+++ Data for analysis +++

-- pv_equiv track=rewrite | github.com/kisunpoke/stk-bot | src/user_commands.py | argparser
-- ===== SOURCE A (Python) =====
-- def argparser(params):
--     """For commands that use pagination, mods, and a variable first parameter.
--
--     Returns `(<first param>, page, mod)`.
--     The variable parameter *must* come first. Defaults are:
--     - `param_1 = None`
--     - `page = 1`, any `int` less than 1000
--     - `mod = None`, valid mods are `["NM", "HD", "HR", "DT", "FM"]`."""
--     param_1 = None
--     page = 1
--     mod = None
--     #try to determine what the mods and pages are, last param to first
--     #if we parse something that's clearly not a number or a mod we assume the remainder
--     #composes the first parameter
--     for index in range(1,len(params)+1):
--             if params[-index].upper() in ["NM", "HD", "HR", "DT", "FM"]:
--                 #fields in mongodb are case-sensitive
--                 mod = params[-index].upper()
--             elif params[-index].isdigit() and int(params[-index])<1000:
--                 page = int(params[-index])
--             else:
--                 #the remainder is assumed to be the first parameter, at which point we stop
--                 if index == 1:
--                     #slicing from zero doesn't work
--                     param_1 = " ".join(params)
--                 else:
--                     param_1 = " ".join(params[:-(index-1)])
--                 break
--     return (param_1, page, mod)
-- ===== SOURCE B (Python) =====
-- MODS = {"NM", "HD", "HR", "DT", "FM"}
--
-- def _parseable(t):
--     return t.upper() in MODS or (t.isdigit() and int(t) < 1000)
--
-- def argparser(params):
--     # find the start of the maximal trailing run of parseable tokens
--     split = len(params)
--     while split > 0 and _parseable(params[split - 1]):
--         split -= 1
--     param_1 = " ".join(params[:split]) if split > 0 else None
--     # left-to-right over the trailing run: the earliest mod/page token wins
--     page = None
--     mod = None
--     for t in params[split:]:
--         u = t.upper()
--         if u in MODS:
--             if mod is None:
--                 mod = u
--         elif page is None:
--             page = int(t)
--     return (param_1, 1 if page is None else page, mod)
-- ===== Notes on version B (the rewrite author's own statement) =====
-- stated objective: alternative
-- what changed: A parses right-to-left in one pass with overwriting and an in-loop break computing the join slice; B first finds the split point of the maximal trailing run of parseable tokens, joins params[:split] once, then makes a single left-to-right first-token-wins pass over params[split:].
import Mathlib
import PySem

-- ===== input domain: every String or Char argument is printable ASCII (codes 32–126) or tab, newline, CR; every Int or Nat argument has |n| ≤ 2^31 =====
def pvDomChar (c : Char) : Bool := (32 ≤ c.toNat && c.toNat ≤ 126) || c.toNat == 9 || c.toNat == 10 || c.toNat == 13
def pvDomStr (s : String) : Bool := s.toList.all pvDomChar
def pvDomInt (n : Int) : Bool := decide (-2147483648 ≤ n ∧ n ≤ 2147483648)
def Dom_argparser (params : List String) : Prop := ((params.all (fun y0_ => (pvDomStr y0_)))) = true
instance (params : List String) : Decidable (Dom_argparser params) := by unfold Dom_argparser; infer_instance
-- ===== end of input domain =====

-- B re-implements A by a different decomposition (find the split point of the trailing
-- parseable run first, then one forward pass over the run); same return value, no speed claim.

-- shared token classification (the literal conditions both Pythons test)
def pvModTok (t : String) : Bool :=
  (["NM", "HD", "HR", "DT", "FM"] : List String).contains (PySem.Str.upper t)

def pvDigTok (t : String) : Bool :=
  PySem.Str.strIsdigit t && decide ((PySem.Int.ofStr? t).getD 0 < 1000)

-- ===== PORT A =====
-- A's loop: `for index in range(1, len(params)+1)` over params[-index], with break.
def argparserLoop (params : List String) (index : Nat) (page : Int) (mod : Option String) :
    Option String × Int × Option String :=
  if _h : index ≤ params.length then
    let t := (PySem.List.pyGet? params (-(index : Int))).getD ""
    if pvModTok t then
      argparserLoop params (index + 1) page (some (PySem.Str.upper t))
    else if pvDigTok t then
      argparserLoop params (index + 1) ((PySem.Int.ofStr? t).getD 0) mod
    else
      (some (PySem.Str.join " "
          (if index = 1 then params else PySem.List.slice params none (some (1 - (index : Int))))),
        page, mod)
  else (none, page, mod)
termination_by params.length + 1 - index

def argparser (params : List String) : Option String × Int × Option String :=
  argparserLoop params 1 1 none

-- ===== PORT B =====
def pvParseable (t : String) : Bool := pvModTok t || pvDigTok t

-- Source B's `while split > 0 and _parseable(params[split-1]): split -= 1`
def pvFindSplit (params : List String) : Nat → Nat
  | 0 => 0
  | s + 1 =>
    if pvParseable ((PySem.List.pyGet? params ((s : Nat) : Int)).getD "") then
      pvFindSplit params s
    else s + 1

def argparser_alt (params : List String) : Option String × Int × Option String :=
  let split := pvFindSplit params params.length
  let param_1 :=
    if 0 < split then
      some (PySem.Str.join " " (PySem.List.slice params none (some (split : Int))))
    else none
  -- forward pass over params[split:]; the earliest mod/page token wins
  let st := (PySem.List.slice params (some (split : Int)) none).foldl
    (fun (st : Option Int × Option String) t =>
      if pvModTok t then
        (st.1, match st.2 with
          | none => some (PySem.Str.upper t)
          | some m => some m)
      else
        match st.1 with
        | none => (some ((PySem.Int.ofStr? t).getD 0), st.2)
        | some p => (some p, st.2)) (none, none)
  (param_1, st.1.getD 1, st.2)

-- ===== PRECONDITION & SPEC =====
def Spec_argparser (params : List String) (out : Option String × Int × Option String) : Prop := out = argparser_alt params
instance (params : List String) (out : Option String × Int × Option String) : Decidable (Spec_argparser params out) := by unfold Spec_argparser; infer_instance

-- ===== CLAIM (what is proved, stated in full; the proofs are below) =====
def Claim_equal_argparser : Prop := ∀ (params : List String), Dom_argparser params → Spec_argparser params (argparser params)

-- ===== LEMMAS AND PROOFS =====

-- first page-like / mod token of a segment (proof-side characterisation of both loops)
def fpPage (l : List String) : Option Int :=
  (l.find? (fun t => !pvModTok t)).map (fun t => (PySem.Int.ofStr? t).getD 0)

def fpMod (l : List String) : Option String :=
  (l.find? pvModTok).map PySem.Str.upper

lemma fpPage_append (l₁ l₂ : List String) :
    fpPage (l₁ ++ l₂) = (fpPage l₁).or (fpPage l₂) := by
  simp [fpPage, List.find?_append]; cases l₁.find? (fun t => !pvModTok t) <;> simp

lemma fpMod_append (l₁ l₂ : List String) :
    fpMod (l₁ ++ l₂) = (fpMod l₁).or (fpMod l₂) := by
  simp [fpMod, List.find?_append]; cases l₁.find? pvModTok <;> simp

lemma fpPage_singleton_mod {t : String} (h : pvModTok t = true) : fpPage [t] = none := by
  simp [fpPage, List.find?, h]

lemma fpMod_singleton_mod {t : String} (h : pvModTok t = true) :
    fpMod [t] = some (PySem.Str.upper t) := by
  simp [fpMod, List.find?, h]

lemma fpPage_singleton_dig {t : String} (h : pvModTok t = false) :
    fpPage [t] = some ((PySem.Int.ofStr? t).getD 0) := by
  simp [fpPage, List.find?, h]

lemma fpMod_singleton_dig {t : String} (h : pvModTok t = false) : fpMod [t] = none := by
  simp [fpMod, List.find?, h]

lemma findSplit_le (params : List String) : ∀ s, pvFindSplit params s ≤ s := by
  intro s; induction s with
  | zero => simp [pvFindSplit]
  | succ s ih => simp only [pvFindSplit]; split <;> omega

lemma findSplit_parseable (params : List String) :
    ∀ s, s ≤ params.length → ∀ i, pvFindSplit params s ≤ i → i < s →
      pvParseable (params.getD i "") = true := by
  intro s; induction s with
  | zero => intro _ i _ hi; omega
  | succ s ih =>
    intro hs i hle hlt
    simp only [pvFindSplit] at hle
    split at hle
    · rename_i hp
      rcases Nat.lt_succ_iff_lt_or_eq.mp hlt with h | h
      · exact ih (by omega) i hle h
      · subst h
        rwa [PySem.List.pyGet?_natCast, ← List.getD_eq_getElem?_getD] at hp
    · omega

lemma findSplit_break (params : List String) :
    ∀ s, s ≤ params.length → 0 < pvFindSplit params s →
      pvParseable (params.getD (pvFindSplit params s - 1) "") = false := by
  intro s; induction s with
  | zero => intro _ h; simp [pvFindSplit] at h
  | succ s ih =>
    intro hs hpos
    by_cases hp : pvParseable ((PySem.List.pyGet? params ((s : Nat) : Int)).getD "") = true
    · rw [pvFindSplit, if_pos hp] at hpos ⊢
      exact ih (by omega) hpos
    · rw [pvFindSplit, if_neg hp]
      simp only [Nat.add_sub_cancel]
      rw [PySem.List.pyGet?_natCast, ← List.getD_eq_getElem?_getD] at hp
      exact Bool.not_eq_true _ ▸ eq_false_of_ne_true hp

-- B's fold over a segment, characterised by the first matching tokens
lemma foldB_eq (l : List String) :
    ∀ (p : Option Int) (m : Option String),
      l.foldl
        (fun (st : Option Int × Option String) t =>
          if pvModTok t then
            (st.1, match st.2 with
              | none => some (PySem.Str.upper t)
              | some m => some m)
          else
            match st.1 with
            | none => (some ((PySem.Int.ofStr? t).getD 0), st.2)
            | some p => (some p, st.2)) (p, m)
      = (p.or (fpPage l), m.or (fpMod l)) := by
  induction l with
  | nil => intro p m; simp [fpPage, fpMod]
  | cons t l ih =>
    intro p m
    by_cases hm : pvModTok t
    · cases m <;>
        simp [List.foldl_cons, hm, ih, fpPage, fpMod]
    · rw [Bool.not_eq_true] at hm
      cases p <;>
        simp [List.foldl_cons, hm, ih, fpPage, fpMod]

-- A's loop, characterised via the split point and the remaining forward segment
lemma loopA_eq (params : List String) :
    ∀ (k index : Nat) (page : Int) (mod : Option String),
      1 ≤ index →
      index + pvFindSplit params params.length + k = params.length + 1 →
      argparserLoop params index page mod =
        ((if pvFindSplit params params.length = 0 then none
          else some (PySem.Str.join " " (params.take (pvFindSplit params params.length)))),
         (fpPage ((params.drop (pvFindSplit params params.length)).take k)).getD page,
         (fpMod ((params.drop (pvFindSplit params params.length)).take k)).or mod) := by
  set split := pvFindSplit params params.length with hsplit
  have hsle : split ≤ params.length := findSplit_le params _
  intro k; induction k with
  | zero =>
    intro index page mod h1 hsum
    rw [argparserLoop]
    by_cases hin : index ≤ params.length
    · -- split > 0, the token at split-1 is unparseable: break branch
      have hs0 : 0 < split := by omega
      have hbreak := findSplit_break params params.length (le_refl _) (hsplit ▸ hs0)
      have hidx : params.length - index = split - 1 := by omega
      have hget : (PySem.List.pyGet? params (-(index : Int))).getD "" = params.getD (split - 1) "" := by
        rw [PySem.List.pyGet?_neg_natCast params index (by omega) hin, hidx,
          List.getD_eq_getElem?_getD]
      rw [← hsplit] at hbreak
      have hmod : pvModTok (params.getD (split - 1) "") = false := by
        simp [pvParseable] at hbreak; exact hbreak.1
      have hdig : pvDigTok (params.getD (split - 1) "") = false := by
        simp [pvParseable] at hbreak; exact hbreak.2
      simp only [hin, dite_true, hget, hmod, hdig, if_false, Bool.false_eq_true]
      have hp1 : (if index = 1 then params
          else PySem.List.slice params none (some (1 - (index : Int)))) = params.take split := by
        by_cases hone : index = 1
        · subst hone
          have : split = params.length := by omega
          simp [this]
        · have h2 : 2 ≤ index := by omega
          have hcast : (1 - (index : Int)) = -(((index - 1 : Nat) : Int)) := by
            omega
          rw [if_neg hone, hcast,
            PySem.List.slice_to_neg_natCast params (index - 1) (by omega)]
          congr 1; omega
      rw [hp1]
      simp [fpPage, fpMod, if_neg (by omega : ¬ split = 0)]
    · -- split = 0, index = length+1: loop falls through
      have hs0 : split = 0 := by omega
      simp [hin, hs0, fpPage, fpMod]
  | succ k ih =>
    intro index page mod h1 hsum
    have hin : index ≤ params.length := by omega
    have hik : params.length - index = split + k := by omega
    have hklt : split + k < params.length := by omega
    have hget : (PySem.List.pyGet? params (-(index : Int))).getD "" = params.getD (split + k) "" := by
      rw [PySem.List.pyGet?_neg_natCast params index (by omega) hin, hik,
        List.getD_eq_getElem?_getD]
    have hpars : pvParseable (params.getD (split + k) "") = true :=
      findSplit_parseable params params.length (le_refl _) (split + k)
        (by omega) hklt
    set t := params.getD (split + k) "" with ht
    have hseg : (params.drop split).take (k + 1) = (params.drop split).take k ++ [t] := by
      rw [List.take_add_one]
      congr 1
      rw [List.getElem?_drop]
      rw [ht, List.getD_eq_getElem?_getD, List.getElem?_eq_getElem hklt]
      rfl
    rw [argparserLoop]
    simp only [hin, dite_true, hget]
    by_cases hm : pvModTok t
    · rw [if_pos hm, ih (index + 1) page (some (PySem.Str.upper t)) (by omega) (by omega)]
      rw [hseg, fpPage_append, fpMod_append, fpPage_singleton_mod hm, fpMod_singleton_mod hm]
      cases fpMod ((params.drop split).take k) <;> simp
    · rw [Bool.not_eq_true] at hm
      have hd : pvDigTok t = true := by
        simp [pvParseable, hm] at hpars; exact hpars
      rw [if_neg (by simp [hm]), if_pos hd,
        ih (index + 1) ((PySem.Int.ofStr? t).getD 0) mod (by omega) (by omega)]
      rw [hseg, fpPage_append, fpMod_append, fpPage_singleton_dig hm, fpMod_singleton_dig hm]
      cases fpPage ((params.drop split).take k) <;> simp

-- ===== VERDICT (by name: the statement is the Claim_ definition above) =====
theorem argparser_spec : Claim_equal_argparser := by
  intro params _
  unfold Spec_argparser argparser argparser_alt
  set split := pvFindSplit params params.length with hsplit
  have hsle : split ≤ params.length := findSplit_le params _
  have hloop := loopA_eq params (params.length - split) 1 1 none (le_refl _) (by omega)
  rw [← hsplit] at hloop
  have htake : (params.drop split).take (params.length - split) = params.drop split := by
    rw [List.take_of_length_le (by simp)]
  rw [hloop, htake]
  simp only [PySem.List.slice_from_natCast, PySem.List.slice_to_natCast, foldB_eq]
  by_cases h0 : split = 0
  · simp [h0]
  · simp [h0, Nat.pos_of_ne_zero h0]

+++

(Exercise details) Could you filter the entries above for lines holding the string "instance" and copy them?

(Exercise result)
instance (params : List String) : Decidable (Dom_argparser params) := by unfold Dom_argparser; infer_instance
instance (params : List String) (out : Option String × Int × Option String) : Decidable (Spec_argparser params out) := by unfold Spec_argparser; infer_instance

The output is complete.